DATA FOR THIS TASK -

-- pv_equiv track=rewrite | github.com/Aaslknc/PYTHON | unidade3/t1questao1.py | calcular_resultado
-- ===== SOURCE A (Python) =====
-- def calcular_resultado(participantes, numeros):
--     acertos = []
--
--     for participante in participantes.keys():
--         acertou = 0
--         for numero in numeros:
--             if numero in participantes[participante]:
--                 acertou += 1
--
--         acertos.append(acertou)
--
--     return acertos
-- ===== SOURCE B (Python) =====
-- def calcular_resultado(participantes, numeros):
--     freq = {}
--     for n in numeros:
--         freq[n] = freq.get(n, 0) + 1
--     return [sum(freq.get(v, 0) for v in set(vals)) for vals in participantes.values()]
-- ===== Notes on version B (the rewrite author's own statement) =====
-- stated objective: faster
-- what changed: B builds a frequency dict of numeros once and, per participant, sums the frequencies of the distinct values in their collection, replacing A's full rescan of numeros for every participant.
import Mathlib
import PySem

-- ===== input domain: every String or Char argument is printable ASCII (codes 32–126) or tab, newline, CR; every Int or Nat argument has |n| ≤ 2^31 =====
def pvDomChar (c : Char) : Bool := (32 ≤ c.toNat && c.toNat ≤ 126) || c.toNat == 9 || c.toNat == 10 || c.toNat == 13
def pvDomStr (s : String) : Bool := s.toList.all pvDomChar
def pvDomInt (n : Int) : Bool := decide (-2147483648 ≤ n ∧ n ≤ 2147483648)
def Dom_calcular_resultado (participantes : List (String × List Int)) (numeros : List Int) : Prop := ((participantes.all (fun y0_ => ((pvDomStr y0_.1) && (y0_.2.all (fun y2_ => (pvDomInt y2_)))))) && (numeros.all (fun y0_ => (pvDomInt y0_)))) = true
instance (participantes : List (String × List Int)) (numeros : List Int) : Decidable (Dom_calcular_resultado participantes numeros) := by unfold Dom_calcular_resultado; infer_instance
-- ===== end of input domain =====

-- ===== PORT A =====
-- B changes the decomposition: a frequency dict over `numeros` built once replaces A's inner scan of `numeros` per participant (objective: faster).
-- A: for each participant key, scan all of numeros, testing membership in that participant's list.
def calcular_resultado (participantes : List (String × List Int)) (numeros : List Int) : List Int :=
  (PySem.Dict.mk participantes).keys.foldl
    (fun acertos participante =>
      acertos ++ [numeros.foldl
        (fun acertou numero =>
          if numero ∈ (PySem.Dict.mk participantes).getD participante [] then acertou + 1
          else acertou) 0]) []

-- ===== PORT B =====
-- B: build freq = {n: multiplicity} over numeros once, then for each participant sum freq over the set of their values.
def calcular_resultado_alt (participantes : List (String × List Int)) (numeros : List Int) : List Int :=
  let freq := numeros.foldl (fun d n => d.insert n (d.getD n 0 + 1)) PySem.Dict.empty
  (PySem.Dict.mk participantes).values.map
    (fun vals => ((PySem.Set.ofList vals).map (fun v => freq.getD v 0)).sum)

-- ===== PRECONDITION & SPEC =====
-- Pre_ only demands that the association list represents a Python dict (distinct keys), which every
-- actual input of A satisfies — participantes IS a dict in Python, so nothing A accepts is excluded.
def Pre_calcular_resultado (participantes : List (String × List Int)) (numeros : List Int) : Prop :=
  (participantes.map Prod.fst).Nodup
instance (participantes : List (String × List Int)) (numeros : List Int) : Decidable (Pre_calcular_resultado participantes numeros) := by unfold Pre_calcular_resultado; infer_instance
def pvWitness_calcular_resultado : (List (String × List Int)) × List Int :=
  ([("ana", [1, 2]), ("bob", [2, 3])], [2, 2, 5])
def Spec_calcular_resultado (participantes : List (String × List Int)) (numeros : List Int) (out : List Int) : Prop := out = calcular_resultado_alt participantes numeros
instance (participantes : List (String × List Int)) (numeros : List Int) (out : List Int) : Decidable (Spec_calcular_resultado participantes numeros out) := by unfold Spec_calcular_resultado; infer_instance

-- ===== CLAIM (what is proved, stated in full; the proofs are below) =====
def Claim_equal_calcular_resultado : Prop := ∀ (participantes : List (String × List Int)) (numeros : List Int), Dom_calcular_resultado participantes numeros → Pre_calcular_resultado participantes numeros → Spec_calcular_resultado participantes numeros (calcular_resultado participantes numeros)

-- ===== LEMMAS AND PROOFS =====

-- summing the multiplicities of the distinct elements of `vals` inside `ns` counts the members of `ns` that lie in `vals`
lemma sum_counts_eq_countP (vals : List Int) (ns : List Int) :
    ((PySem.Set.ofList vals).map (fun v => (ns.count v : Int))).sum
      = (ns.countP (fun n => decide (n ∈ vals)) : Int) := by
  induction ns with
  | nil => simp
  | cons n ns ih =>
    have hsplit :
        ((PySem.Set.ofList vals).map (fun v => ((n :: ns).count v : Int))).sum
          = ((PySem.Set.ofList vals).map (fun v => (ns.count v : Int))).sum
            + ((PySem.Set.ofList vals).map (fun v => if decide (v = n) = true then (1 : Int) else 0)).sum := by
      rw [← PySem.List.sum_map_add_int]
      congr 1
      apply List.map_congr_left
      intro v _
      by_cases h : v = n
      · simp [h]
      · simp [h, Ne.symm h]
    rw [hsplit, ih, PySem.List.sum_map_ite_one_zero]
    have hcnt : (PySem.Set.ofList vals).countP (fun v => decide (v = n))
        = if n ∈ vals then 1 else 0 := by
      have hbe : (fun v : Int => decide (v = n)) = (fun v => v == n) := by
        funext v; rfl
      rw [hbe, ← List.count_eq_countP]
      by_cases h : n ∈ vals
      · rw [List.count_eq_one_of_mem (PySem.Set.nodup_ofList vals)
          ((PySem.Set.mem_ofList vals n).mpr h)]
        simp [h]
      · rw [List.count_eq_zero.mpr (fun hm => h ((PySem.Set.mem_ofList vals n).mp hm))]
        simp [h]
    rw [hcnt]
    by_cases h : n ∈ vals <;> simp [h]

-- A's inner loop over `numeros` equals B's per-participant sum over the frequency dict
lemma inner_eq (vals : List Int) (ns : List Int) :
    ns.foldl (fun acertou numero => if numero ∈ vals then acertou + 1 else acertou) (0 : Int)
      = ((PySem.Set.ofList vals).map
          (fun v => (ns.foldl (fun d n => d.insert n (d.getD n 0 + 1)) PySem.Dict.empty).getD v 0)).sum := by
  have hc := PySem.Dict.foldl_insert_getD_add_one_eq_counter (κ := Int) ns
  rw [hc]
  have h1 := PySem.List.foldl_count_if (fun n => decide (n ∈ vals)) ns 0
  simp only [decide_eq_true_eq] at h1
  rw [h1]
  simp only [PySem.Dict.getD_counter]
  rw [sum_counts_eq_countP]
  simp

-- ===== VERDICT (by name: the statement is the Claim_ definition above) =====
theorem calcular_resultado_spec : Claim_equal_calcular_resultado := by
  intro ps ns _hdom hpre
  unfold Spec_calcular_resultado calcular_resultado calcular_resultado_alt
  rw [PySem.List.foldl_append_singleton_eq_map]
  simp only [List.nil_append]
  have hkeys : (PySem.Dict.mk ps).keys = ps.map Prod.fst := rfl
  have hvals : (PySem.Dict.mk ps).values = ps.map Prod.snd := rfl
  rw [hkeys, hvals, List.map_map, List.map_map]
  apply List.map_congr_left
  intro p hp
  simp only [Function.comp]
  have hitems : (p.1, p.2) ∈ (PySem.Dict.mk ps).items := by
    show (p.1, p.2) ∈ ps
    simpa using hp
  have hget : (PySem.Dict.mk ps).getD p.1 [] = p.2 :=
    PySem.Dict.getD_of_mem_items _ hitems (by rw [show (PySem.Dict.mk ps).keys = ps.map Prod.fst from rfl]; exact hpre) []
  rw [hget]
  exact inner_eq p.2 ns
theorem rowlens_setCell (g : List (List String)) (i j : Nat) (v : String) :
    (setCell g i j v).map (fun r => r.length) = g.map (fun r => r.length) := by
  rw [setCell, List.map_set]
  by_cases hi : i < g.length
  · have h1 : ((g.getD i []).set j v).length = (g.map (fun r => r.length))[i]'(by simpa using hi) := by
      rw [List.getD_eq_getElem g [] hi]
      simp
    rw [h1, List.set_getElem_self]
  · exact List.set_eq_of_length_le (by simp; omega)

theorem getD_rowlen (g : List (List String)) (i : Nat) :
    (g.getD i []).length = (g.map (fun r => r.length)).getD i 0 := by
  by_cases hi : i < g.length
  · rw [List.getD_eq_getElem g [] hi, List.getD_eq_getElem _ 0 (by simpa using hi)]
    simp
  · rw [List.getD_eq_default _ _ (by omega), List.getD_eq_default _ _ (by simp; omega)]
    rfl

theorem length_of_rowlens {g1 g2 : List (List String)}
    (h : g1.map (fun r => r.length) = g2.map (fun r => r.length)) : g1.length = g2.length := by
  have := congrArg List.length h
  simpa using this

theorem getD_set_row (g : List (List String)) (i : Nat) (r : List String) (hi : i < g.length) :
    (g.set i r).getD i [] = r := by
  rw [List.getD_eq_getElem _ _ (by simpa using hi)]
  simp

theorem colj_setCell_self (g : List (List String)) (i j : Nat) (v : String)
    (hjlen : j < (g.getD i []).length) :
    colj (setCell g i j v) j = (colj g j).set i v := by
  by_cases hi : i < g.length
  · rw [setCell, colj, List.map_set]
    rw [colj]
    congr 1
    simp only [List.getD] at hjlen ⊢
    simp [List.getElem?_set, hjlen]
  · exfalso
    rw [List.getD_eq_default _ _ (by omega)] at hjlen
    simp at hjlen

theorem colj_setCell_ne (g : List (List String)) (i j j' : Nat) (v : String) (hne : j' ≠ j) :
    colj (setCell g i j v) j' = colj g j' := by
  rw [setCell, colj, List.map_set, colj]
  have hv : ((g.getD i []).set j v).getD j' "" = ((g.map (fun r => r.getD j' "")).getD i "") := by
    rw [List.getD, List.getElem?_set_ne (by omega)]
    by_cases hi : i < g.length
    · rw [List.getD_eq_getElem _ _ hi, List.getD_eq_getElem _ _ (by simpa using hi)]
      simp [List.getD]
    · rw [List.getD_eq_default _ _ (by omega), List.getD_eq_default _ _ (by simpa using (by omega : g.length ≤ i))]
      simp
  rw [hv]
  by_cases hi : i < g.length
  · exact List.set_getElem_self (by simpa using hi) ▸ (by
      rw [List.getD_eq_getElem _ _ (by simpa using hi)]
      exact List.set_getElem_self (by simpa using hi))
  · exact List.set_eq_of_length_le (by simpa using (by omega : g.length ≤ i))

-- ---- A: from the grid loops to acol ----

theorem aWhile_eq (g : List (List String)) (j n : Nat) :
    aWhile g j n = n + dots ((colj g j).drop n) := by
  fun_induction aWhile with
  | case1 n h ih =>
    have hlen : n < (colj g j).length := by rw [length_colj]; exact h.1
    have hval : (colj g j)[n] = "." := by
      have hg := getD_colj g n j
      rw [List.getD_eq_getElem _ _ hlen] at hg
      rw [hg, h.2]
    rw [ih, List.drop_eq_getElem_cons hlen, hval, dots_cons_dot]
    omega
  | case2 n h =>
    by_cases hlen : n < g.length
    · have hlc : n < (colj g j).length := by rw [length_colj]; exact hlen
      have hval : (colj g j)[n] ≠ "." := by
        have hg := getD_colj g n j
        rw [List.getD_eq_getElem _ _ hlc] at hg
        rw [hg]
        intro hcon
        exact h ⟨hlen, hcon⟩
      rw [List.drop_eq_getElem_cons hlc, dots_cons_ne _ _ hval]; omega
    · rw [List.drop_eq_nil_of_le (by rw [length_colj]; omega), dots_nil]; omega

WHAT YOU WILL DO -
Begin at the line above that has "-- ===== SOURCE B" and stop after the line that has "def Dom_calcular_resultado (participantes", copying each line exactly and adding nothing else.

ANSWER SPACE -
-- ===== SOURCE B (Python) =====
-- def calcular_resultado(participantes, numeros):
--     freq = {}
--     for n in numeros:
--         freq[n] = freq.get(n, 0) + 1
--     return [sum(freq.get(v, 0) for v in set(vals)) for vals in participantes.values()]
-- ===== Notes on version B (the rewrite author's own statement) =====
-- stated objective: faster
-- what changed: B builds a frequency dict of numeros once and, per participant, sums the frequencies of the distinct values in their collection, replacing A's full rescan of numeros for every participant.
import Mathlib
import PySem

-- ===== input domain: every String or Char argument is printable ASCII (codes 32–126) or tab, newline, CR; every Int or Nat argument has |n| ≤ 2^31 =====
def pvDomChar (c : Char) : Bool := (32 ≤ c.toNat && c.toNat ≤ 126) || c.toNat == 9 || c.toNat == 10 || c.toNat == 13
def pvDomStr (s : String) : Bool := s.toList.all pvDomChar
def pvDomInt (n : Int) : Bool := decide (-2147483648 ≤ n ∧ n ≤ 2147483648)
def Dom_calcular_resultado (participantes : List (String × List Int)) (numeros : List Int) : Prop := ((participantes.all (fun y0_ => ((pvDomStr y0_.1) && (y0_.2.all (fun y2_ => (pvDomInt y2_)))))) && (numeros.all (fun y0_ => (pvDomInt y0_)))) = true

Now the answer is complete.